AkariAsai / ATTEMPT

This is the oficial repository for "Parameter-Efficient Multi-task Tuning via Attentional Mixtures of Soft Prompts" (EMNLP 2022)
MIT License
97 stars 5 forks source link

multi-task training #4

Closed puraminy closed 1 year ago

puraminy commented 1 year ago

Hi How can I train the model when I provide multiple datasets? It concatenates the datasets, but I know that each batch must have one task. How do you shuffle such batches?

Currently I get error on this line:

    def check_uniqueness(self, samples):
        assert len(np.unique(samples)) == 1
AkariAsai commented 1 year ago

Hi thank you so much for your interests in our work! Could you tell me a bit more about the error? What are the datasets do you use for the multi-task training and what is the configuration do you use?

I suspect it happens when the concatnated data has different data fields (e.g., MultiRC or ReCORD uses additional meta data fields). I should have written that in README, but when I did multi-task training of tasks with different format, I modified the task field to avoid an error (or I think you can simply comment out the check_uniqueness but I haven't tried that).

puraminy commented 1 year ago

Thanks for your reply.

Actually, I am working to extend your project to my case. I supposed when you check the uniqueness of task_ids in a batch, so you somehow guarantees it in multi-tasking fashion when multiple task exist and each of which has its own task id. I thought it should be implemented when you concatenate them together.

Anyways I implemented a function like interleave(train_datasets, ...) to do so, and used that in place of concatenate(train_datasets, ...)

Yet, I am not sure if it's a good solution for multi-task training. I mean to have batches of different task where each batch is entirely from one task, particularly in my prompt-tuning solution when just prompts are trained and prompts of each task could be independent of each other with some shared data. I mean some consideration probably must be done for the optimizer and scheduler...

puraminy commented 1 year ago

Anyways thanks, I resolved the problem and currently just commented it out.

By the way what does option multi_task mean? I didn't find you setting it in any configuration file.

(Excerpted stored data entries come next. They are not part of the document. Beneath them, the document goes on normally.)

-- pv_equiv track=rewrite | github.com/mihaigalos/cimbar-tiles-generator | src/hamming.py | _diff_tile
-- ===== SOURCE A (Python) =====
-- def _diff_tile(tile1, tile2) -> int:
--     hamming_distance = 0
--     for pixel1 in tile1:
--         if pixel1 == '\n' or pixel1 == '\r':
--             continue
--         for pixel2 in tile2:
--             if pixel2 == '\n' or pixel2 == '\r':
--                 continue
--             if pixel1 != pixel2:
--                 hamming_distance += 1
--     return hamming_distance
-- ===== SOURCE B (Python) =====
-- def _diff_tile(tile1, tile2) -> int:
--     # One pass over tile2 builds a frequency table; one pass over tile1
--     # adds, per pixel, the number of tile2 pixels it differs from.
--     counts = {}
--     m = 0
--     for pixel2 in tile2:
--         if pixel2 == '\n' or pixel2 == '\r':
--             continue
--         counts[pixel2] = counts.get(pixel2, 0) + 1
--         m += 1
--     hamming_distance = 0
--     for pixel1 in tile1:
--         if pixel1 == '\n' or pixel1 == '\r':
--             continue
--         hamming_distance += m - counts.get(pixel1, 0)
--     return hamming_distance
-- ===== Notes on version B (the rewrite author's own statement) =====
-- stated objective: faster
-- what changed: Replaces the nested O(n*m) comparison loops by a single pass building a frequency table of tile2's pixels, then one pass over tile1 adding (m - count of matching pixels) per pixel.
import Mathlib
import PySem

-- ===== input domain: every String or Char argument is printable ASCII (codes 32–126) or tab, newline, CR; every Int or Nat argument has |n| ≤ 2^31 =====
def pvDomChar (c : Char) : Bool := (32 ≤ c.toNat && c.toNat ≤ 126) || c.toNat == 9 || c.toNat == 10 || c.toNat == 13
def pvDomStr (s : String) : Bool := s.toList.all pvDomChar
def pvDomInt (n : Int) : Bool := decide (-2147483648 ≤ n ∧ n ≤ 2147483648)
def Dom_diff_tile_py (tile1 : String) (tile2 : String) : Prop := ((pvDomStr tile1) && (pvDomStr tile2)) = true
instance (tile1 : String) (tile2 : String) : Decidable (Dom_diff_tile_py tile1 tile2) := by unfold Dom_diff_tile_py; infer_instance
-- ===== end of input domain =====

-- B replaces A's nested O(n*m) comparison loops by a frequency table of tile2's
-- pixels plus one pass over tile1 (objective: faster, asymptotic).

-- ===== PORT A =====
def diff_tile_py (tile1 : String) (tile2 : String) : Int :=
  tile1.toList.foldl (fun acc p1 =>
    if p1 = '\n' ∨ p1 = '\r' then acc
    else tile2.toList.foldl (fun acc2 p2 =>
      if p2 = '\n' ∨ p2 = '\r' then acc2
      else if p1 ≠ p2 then acc2 + 1 else acc2) acc) 0

-- ===== PORT B =====
def diff_tile_py_alt (tile1 : String) (tile2 : String) : Int :=
  let s := tile2.toList.foldl (fun s p2 =>
    if p2 = '\n' ∨ p2 = '\r' then s
    else (s.1.insert p2 (s.1.getD p2 0 + 1), s.2 + 1))
    ((PySem.Dict.empty : PySem.Dict Char Int), (0 : Int))
  tile1.toList.foldl (fun h p1 =>
    if p1 = '\n' ∨ p1 = '\r' then h
    else h + (s.2 - s.1.getD p1 0)) 0

-- ===== PRECONDITION & SPEC =====
def Spec_diff_tile_py (tile1 : String) (tile2 : String) (out : Int) : Prop := out = diff_tile_py_alt tile1 tile2
instance (tile1 : String) (tile2 : String) (out : Int) : Decidable (Spec_diff_tile_py tile1 tile2 out) := by unfold Spec_diff_tile_py; infer_instance

-- ===== CLAIM (what is proved, stated in full; the proofs are below) =====
def Claim_equal_diff_tile_py : Prop := ∀ (tile1 : String) (tile2 : String), Dom_diff_tile_py tile1 tile2 → Spec_diff_tile_py tile1 tile2 (diff_tile_py tile1 tile2)

-- ===== LEMMAS AND PROOFS =====

-- characters A/B actually count (not newline / carriage return)
def pvKeep (l : List Char) : List Char := l.filter (fun c => !(c = '\n' || c = '\r'))

lemma pvKeep_cons_skip {c : Char} (t : List Char) (hc : c = '\n' ∨ c = '\r') :
    pvKeep (c :: t) = pvKeep t := by
  rcases hc with h | h <;> simp [pvKeep, h]

lemma pvKeep_cons_keep {c : Char} (t : List Char) (hc : ¬(c = '\n' ∨ c = '\r')) :
    pvKeep (c :: t) = c :: pvKeep t := by
  simp only [not_or] at hc
  simp [pvKeep, hc.1, hc.2]

-- B's first loop: the running total counts the kept characters, the dict counts each one
lemma build_spec (l : List Char) (d : PySem.Dict Char Int) (m : Int) :
    (l.foldl (fun s p2 =>
        if p2 = '\n' ∨ p2 = '\r' then s
        else (s.1.insert p2 (s.1.getD p2 0 + 1), s.2 + 1)) (d, m)).2
      = m + ((pvKeep l).length : Int)
    ∧ ∀ p, (l.foldl (fun s p2 =>
        if p2 = '\n' ∨ p2 = '\r' then s
        else (s.1.insert p2 (s.1.getD p2 0 + 1), s.2 + 1)) (d, m)).1.getD p 0
      = d.getD p 0 + (((pvKeep l).count p : Int)) := by
  induction l generalizing d m with
  | nil => simp [pvKeep]
  | cons c t ih =>
    by_cases hc : c = '\n' ∨ c = '\r'
    · simp only [List.foldl_cons, if_pos hc, pvKeep_cons_skip t hc]
      exact ih d m
    · simp only [List.foldl_cons, if_neg hc, pvKeep_cons_keep t hc]
      refine ⟨?_, ?_⟩
      · rw [(ih _ _).1]; simp; ring
      · intro p
        rw [(ih _ _).2 p, PySem.Dict.getD_insert]
        by_cases hp : p = c
        · subst hp; simp; ring
        · simp [hp, List.count_cons]
          intro h; exact absurd h.symm hp

-- A's inner loop over tile2 from accumulator acc
lemma inner_spec (p : Char) (l : List Char) (acc : Int) :
    l.foldl (fun acc2 p2 =>
        if p2 = '\n' ∨ p2 = '\r' then acc2
        else if p ≠ p2 then acc2 + 1 else acc2) acc
      = acc + ((pvKeep l).length : Int) - ((pvKeep l).count p : Int) := by
  induction l generalizing acc with
  | nil => simp [pvKeep]
  | cons c t ih =>
    by_cases hc : c = '\n' ∨ c = '\r'
    · simp only [List.foldl_cons, if_pos hc, pvKeep_cons_skip t hc]
      exact ih acc
    · simp only [List.foldl_cons, if_neg hc, pvKeep_cons_keep t hc]
      by_cases hp : p = c
      · subst hp
        rw [if_neg (by simp), ih]
        simp; ring
      · rw [if_pos hp, ih]
        have : List.count p (c :: pvKeep t) = List.count p (pvKeep t) := by
          simp [List.count_cons]; intro h; exact absurd h.symm hp
        rw [this]; simp; ring

-- both outer loops add the same per-character amount, so they agree from any accumulator
lemma outer_spec (l1 l2 : List Char) (acc : Int) :
    l1.foldl (fun acc p1 =>
      if p1 = '\n' ∨ p1 = '\r' then acc
      else l2.foldl (fun acc2 p2 =>
        if p2 = '\n' ∨ p2 = '\r' then acc2
        else if p1 ≠ p2 then acc2 + 1 else acc2) acc) acc
    = l1.foldl (fun h p1 =>
      if p1 = '\n' ∨ p1 = '\r' then h
      else h + (((l2.foldl (fun s p2 =>
          if p2 = '\n' ∨ p2 = '\r' then s
          else (s.1.insert p2 (s.1.getD p2 0 + 1), s.2 + 1))
          ((PySem.Dict.empty : PySem.Dict Char Int), (0 : Int))).2
        - (l2.foldl (fun s p2 =>
          if p2 = '\n' ∨ p2 = '\r' then s
          else (s.1.insert p2 (s.1.getD p2 0 + 1), s.2 + 1))
          ((PySem.Dict.empty : PySem.Dict Char Int), (0 : Int))).1.getD p1 0))) acc := by
  induction l1 generalizing acc with
  | nil => rfl
  | cons c t ih =>
    by_cases hc : c = '\n' ∨ c = '\r'
    · simp only [List.foldl_cons, if_pos hc]; exact ih acc
    · simp only [List.foldl_cons, if_neg hc]
      rw [ih]
      refine congrArg (fun x => List.foldl _ x t) ?_
      rw [inner_spec, (build_spec l2 PySem.Dict.empty 0).1,
          (build_spec l2 PySem.Dict.empty 0).2 c, PySem.Dict.getD_empty]
      ring

-- ===== VERDICT (by name: the statement is the Claim_ definition above) =====
theorem diff_tile_py_spec : Claim_equal_diff_tile_py := by
  intro tile1 tile2 _
  unfold Spec_diff_tile_py diff_tile_py diff_tile_py_alt
  exact outer_spec tile1.toList tile2.toList 0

https://github.com/AkariAsai/ATTEMPT/search?q=multi_task

AkariAsai commented 1 year ago

Thanks again for your detailed comments & interest! Yes, different mini-batch constructions can be considered. I personally think that having multiple different tasks in the same minibatch might help to learn better attention layers, but we haven't explored those different strategies.

The multi-task option indicates the multi-task training, but it's unnecessary (if you set the shared_attn option, then the code assumes the multi-task training automatically). It's from the older version and I forgot to remove the option when I was refactoring. Thanks for the heads-up!